Requirement:
Among the lines below, a stretch begins at the one with "have hdrop2 : l.drop" and ends at the one with "have hn : l.length". Repeat that stretch exactly, ends included.

** Input data follows **

-- pv_equiv track=rewrite | github.com/YuHsiangLo/python_refresher_workshop | eval.py | syllabify_baseline
-- ===== SOURCE A (Python) =====
-- def syllabify_baseline(ipa_list):
--     syllabified = []
--     for i, symbol in enumerate(ipa_list):
--         if i % 2 == 1 and i != len(ipa_list) - 1:  # add '.' if the index is odd and not the last one
--             syllabified.extend([symbol, '.'])
--         else:
--             syllabified.append(symbol)
--
--     return syllabified
-- ===== SOURCE B (Python) =====
-- def syllabify_baseline(ipa_list):
--     out = []
--     n = len(ipa_list)
--     j = 0
--     while j < n:
--         chunk = ipa_list[j:j+2]
--         out.extend(chunk)
--         if len(chunk) == 2 and j + 1 != n - 1:
--             out.append('.')
--         j += 2
--     return out
-- ===== Notes on version B (the rewrite author's own statement) =====
-- stated objective: alternative
-- what changed: Replaced the per-element enumerate loop with an index-parity test by a while loop that walks the list in two-element slices, extending the output with each chunk and appending '.' only after a full non-final chunk.
import Mathlib
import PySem

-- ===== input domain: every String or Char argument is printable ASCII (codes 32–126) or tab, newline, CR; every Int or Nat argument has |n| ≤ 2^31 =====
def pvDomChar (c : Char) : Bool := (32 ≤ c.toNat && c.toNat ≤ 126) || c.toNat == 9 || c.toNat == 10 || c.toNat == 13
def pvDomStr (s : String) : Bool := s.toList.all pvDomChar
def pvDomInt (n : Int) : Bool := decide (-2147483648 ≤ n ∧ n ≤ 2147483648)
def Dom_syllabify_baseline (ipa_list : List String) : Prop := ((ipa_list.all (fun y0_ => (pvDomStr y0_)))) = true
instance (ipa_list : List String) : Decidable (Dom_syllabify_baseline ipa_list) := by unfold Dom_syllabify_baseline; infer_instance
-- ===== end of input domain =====

-- B walks the list in two-element slices instead of testing index parity per element; alternative decomposition, same cost.

-- ===== PORT A =====
-- literal port of A: fold over enumerate, appending [symbol, '.'] at odd non-last indices
def syllabify_baseline (ipa_list : List String) : List String :=
  (PySem.List.enumerate ipa_list 0).foldl
    (fun acc p =>
      if p.1 % 2 = 1 ∧ p.1 ≠ (ipa_list.length : Int) - 1 then acc ++ [p.2, "."]
      else acc ++ [p.2]) []

-- ===== PORT B =====
-- literal port of B's while loop: j steps by 2, chunk = ipa_list[j:j+2]
def syllabify_baseline_alt_go (l : List String) (n : Nat) (acc : List String) (j : Nat) : List String :=
  if j < n then
    let chunk := PySem.List.slice l (some (j : Int)) (some ((j : Int) + 2))
    let acc2 := acc ++ chunk
    let acc3 := if chunk.length = 2 ∧ (j : Int) + 1 ≠ (n : Int) - 1 then acc2 ++ ["."] else acc2
    syllabify_baseline_alt_go l n acc3 (j + 2)
  else acc
termination_by n - j

def syllabify_baseline_alt (ipa_list : List String) : List String :=
  syllabify_baseline_alt_go ipa_list ipa_list.length [] 0

-- ===== PRECONDITION & SPEC =====
def Spec_syllabify_baseline (ipa_list : List String) (out : List String) : Prop := out = syllabify_baseline_alt ipa_list
instance (ipa_list : List String) (out : List String) : Decidable (Spec_syllabify_baseline ipa_list out) := by unfold Spec_syllabify_baseline; infer_instance

-- ===== CLAIM (what is proved, stated in full; the proofs are below) =====
def Claim_equal_syllabify_baseline : Prop := ∀ (ipa_list : List String), Dom_syllabify_baseline ipa_list → Spec_syllabify_baseline ipa_list (syllabify_baseline ipa_list)

-- ===== LEMMAS AND PROOFS =====

-- common recursive characterisation: pairs separated by '.', no '.' at the end
def pairChunks : List String → List String
  | [] => []
  | [x] => [x]
  | x :: y :: rest => x :: y :: ((if rest = [] then [] else ["."]) ++ pairChunks rest)

-- A-side: value of A's fold starting at index k (n fixed)
def gA (n : Int) (k : Int) : List String → List String
  | [] => []
  | x :: xs => (if k % 2 = 1 ∧ k ≠ n - 1 then [x, "."] else [x]) ++ gA n (k + 1) xs

theorem foldl_enum_gA (n : Int) :
    ∀ (l : List String) (k : Int) (acc : List String),
      (PySem.List.enumerate l k).foldl
        (fun acc p => if p.1 % 2 = 1 ∧ p.1 ≠ n - 1 then acc ++ [p.2, "."] else acc ++ [p.2]) acc
      = acc ++ gA n k l := by
  intro l
  induction l with
  | nil => intro k acc; simp [PySem.List.enumerate_nil, gA]
  | cons x xs ih =>
      intro k acc
      simp only [PySem.List.enumerate_cons, List.foldl_cons, gA, ih]
      split_ifs with h <;> simp

theorem gA_eq_pairChunks :
    ∀ (l : List String) (k : Nat), k % 2 = 0 → gA ((k : Int) + l.length) (k : Int) l = pairChunks l := by
  intro l
  induction l using pairChunks.induct with
  | case1 => intro k _; simp [gA, pairChunks]
  | case2 x =>
      intro k hk
      have h1 : ¬ ((k : Int) % 2 = 1 ∧ (k : Int) ≠ (k : Int) + (([x] : List String).length : Int) - 1) := by
        intro ⟨h, _⟩; omega
      simp only [gA, pairChunks]
      rw [if_neg (by simpa using h1)]
      simp
  | case3 x y rest ih =>
      intro k hk
      have hlen : ((x :: y :: rest : List String).length : Int) = (rest.length : Int) + 2 := by
        simp; omega
      simp only [gA]
      rw [if_neg (by rw [hlen]; intro ⟨h, _⟩; omega :
            ¬ ((k : Int) % 2 = 1 ∧ (k : Int) ≠ (k : Int) + ((x :: y :: rest : List String).length : Int) - 1))]
      by_cases hr : rest = []
      · subst hr
        rw [if_neg (by rw [hlen]; intro ⟨_, h⟩; simp at h ⊢; omega :
              ¬ (((k : Int) + 1) % 2 = 1 ∧ (k : Int) + 1 ≠ (k : Int) + ((x :: y :: ([] : List String)).length : Int) - 1))]
        simp [gA, pairChunks]
      · have hrl : (0 : Int) < rest.length := by
          have := List.length_pos_of_ne_nil hr; omega
        rw [if_pos (by rw [hlen]; exact ⟨by omega, by omega⟩ :
              (((k : Int) + 1) % 2 = 1 ∧ (k : Int) + 1 ≠ (k : Int) + ((x :: y :: rest : List String).length : Int) - 1))]
        have ih' := ih (k + 2) (by omega)
        rw [show (((k + 2 : Nat) : Int)) = (k : Int) + 2 by push_cast; ring] at ih'
        rw [show (k : Int) + 1 + 1 = (k : Int) + 2 by ring]
        rw [show (k : Int) + ((x :: y :: rest : List String).length : Int) = (k : Int) + 2 + rest.length by rw [hlen]; ring]
        rw [ih']
        simp [pairChunks, hr]

-- B-side: the while loop computes acc ++ pairChunks (l.drop j)
theorem goB_eq_pairChunks (l : List String) :
    ∀ (j : Nat) (acc : List String),
      syllabify_baseline_alt_go l l.length acc j = acc ++ pairChunks (l.drop j) := by
  intro j
  induction hj : l.length - j using Nat.strong_induction_on generalizing j with
  | _ m ih =>
    intro acc
    rw [syllabify_baseline_alt_go]
    by_cases h : j < l.length
    · rw [if_pos h]
      have hslice : PySem.List.slice l (some (j : Int)) (some ((j : Int) + 2)) = (l.drop j).take 2 := by
        have := PySem.List.slice_natCast_add l j 2
        simpa using this
      have hd : l.drop j ≠ [] := by
        intro hnil
        have hld := List.length_drop (l := l) (i := j)
        rw [hnil] at hld; simp at hld; omega
      obtain ⟨x, d, hx⟩ := List.exists_cons_of_ne_nil hd
      have hldrop := List.length_drop (l := l) (i := j)
      cases d with
      | nil =>
          have hlen1 : l.length - j = 1 := by rw [hx] at hldrop; simp at hldrop; omega
          have hch : PySem.List.slice l (some (j : Int)) (some ((j : Int) + 2)) = [x] := by
            rw [hslice, hx]; rfl
          rw [hch]
          simp only
          rw [if_neg (by intro ⟨h2, _⟩; simp at h2 :
                ¬ (([x] : List String).length = 2 ∧ (j : Int) + 1 ≠ (l.length : Int) - 1))]
          rw [syllabify_baseline_alt_go, if_neg (by omega : ¬ j + 2 < l.length), hx]
          simp [pairChunks]
      | cons y rest =>
          have hlen2 : l.length - j = rest.length + 2 := by rw [hx] at hldrop; simp at hldrop; omega
          have hch : PySem.List.slice l (some (j : Int)) (some ((j : Int) + 2)) = [x, y] := by
            rw [hslice, hx]; rfl
          have hdrop2 : l.drop (j + 2) = rest := by
            have h22 : l.drop (j + 2) = (l.drop j).drop 2 := by rw [List.drop_drop]
            rw [h22, hx]; rfl
          have ihrec := ih (l.length - (j + 2)) (by omega) (j + 2) rfl
          rw [hch]
          simp only
          by_cases hr : rest = []
          · have h0 : rest.length = 0 := by rw [hr]; rfl
            have hn : l.length = j + 2 := by omega
            rw [if_neg (by intro ⟨_, hne⟩; apply hne; rw [hn]; push_cast; ring :
                  ¬ (([x, y] : List String).length = 2 ∧ (j : Int) + 1 ≠ (l.length : Int) - 1))]
            rw [ihrec, hdrop2, hx, hr]
            simp [pairChunks]
          · have hrl : 0 < rest.length := List.length_pos_of_ne_nil hr
            have hne : (j : Int) + 1 ≠ (l.length : Int) - 1 := by
              have : l.length = j + rest.length + 2 := by omega
              rw [this]; push_cast; omega
            rw [if_pos (⟨rfl, hne⟩ :
                  (([x, y] : List String).length = 2 ∧ (j : Int) + 1 ≠ (l.length : Int) - 1))]
            rw [ihrec, hdrop2, hx]
            simp [pairChunks, hr]
    · rw [if_neg h, List.drop_eq_nil_of_le (by omega), pairChunks]
      simp

-- ===== VERDICT (by name: the statement is the Claim_ definition above) =====
theorem syllabify_baseline_spec : Claim_equal_syllabify_baseline := by
  intro l _
  unfold Spec_syllabify_baseline syllabify_baseline syllabify_baseline_alt
  rw [foldl_enum_gA, goB_eq_pairChunks]
  simp only [List.nil_append, List.drop_zero]
  have := gA_eq_pairChunks l 0 rfl
  simpa using this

** End of Input data **

Your response:
          have hdrop2 : l.drop (j + 2) = rest := by
            have h22 : l.drop (j + 2) = (l.drop j).drop 2 := by rw [List.drop_drop]
            rw [h22, hx]; rfl
          have ihrec := ih (l.length - (j + 2)) (by omega) (j + 2) rfl
          rw [hch]
          simp only
          by_cases hr : rest = []
          · have h0 : rest.length = 0 := by rw [hr]; rfl
            have hn : l.length = j + 2 := by omega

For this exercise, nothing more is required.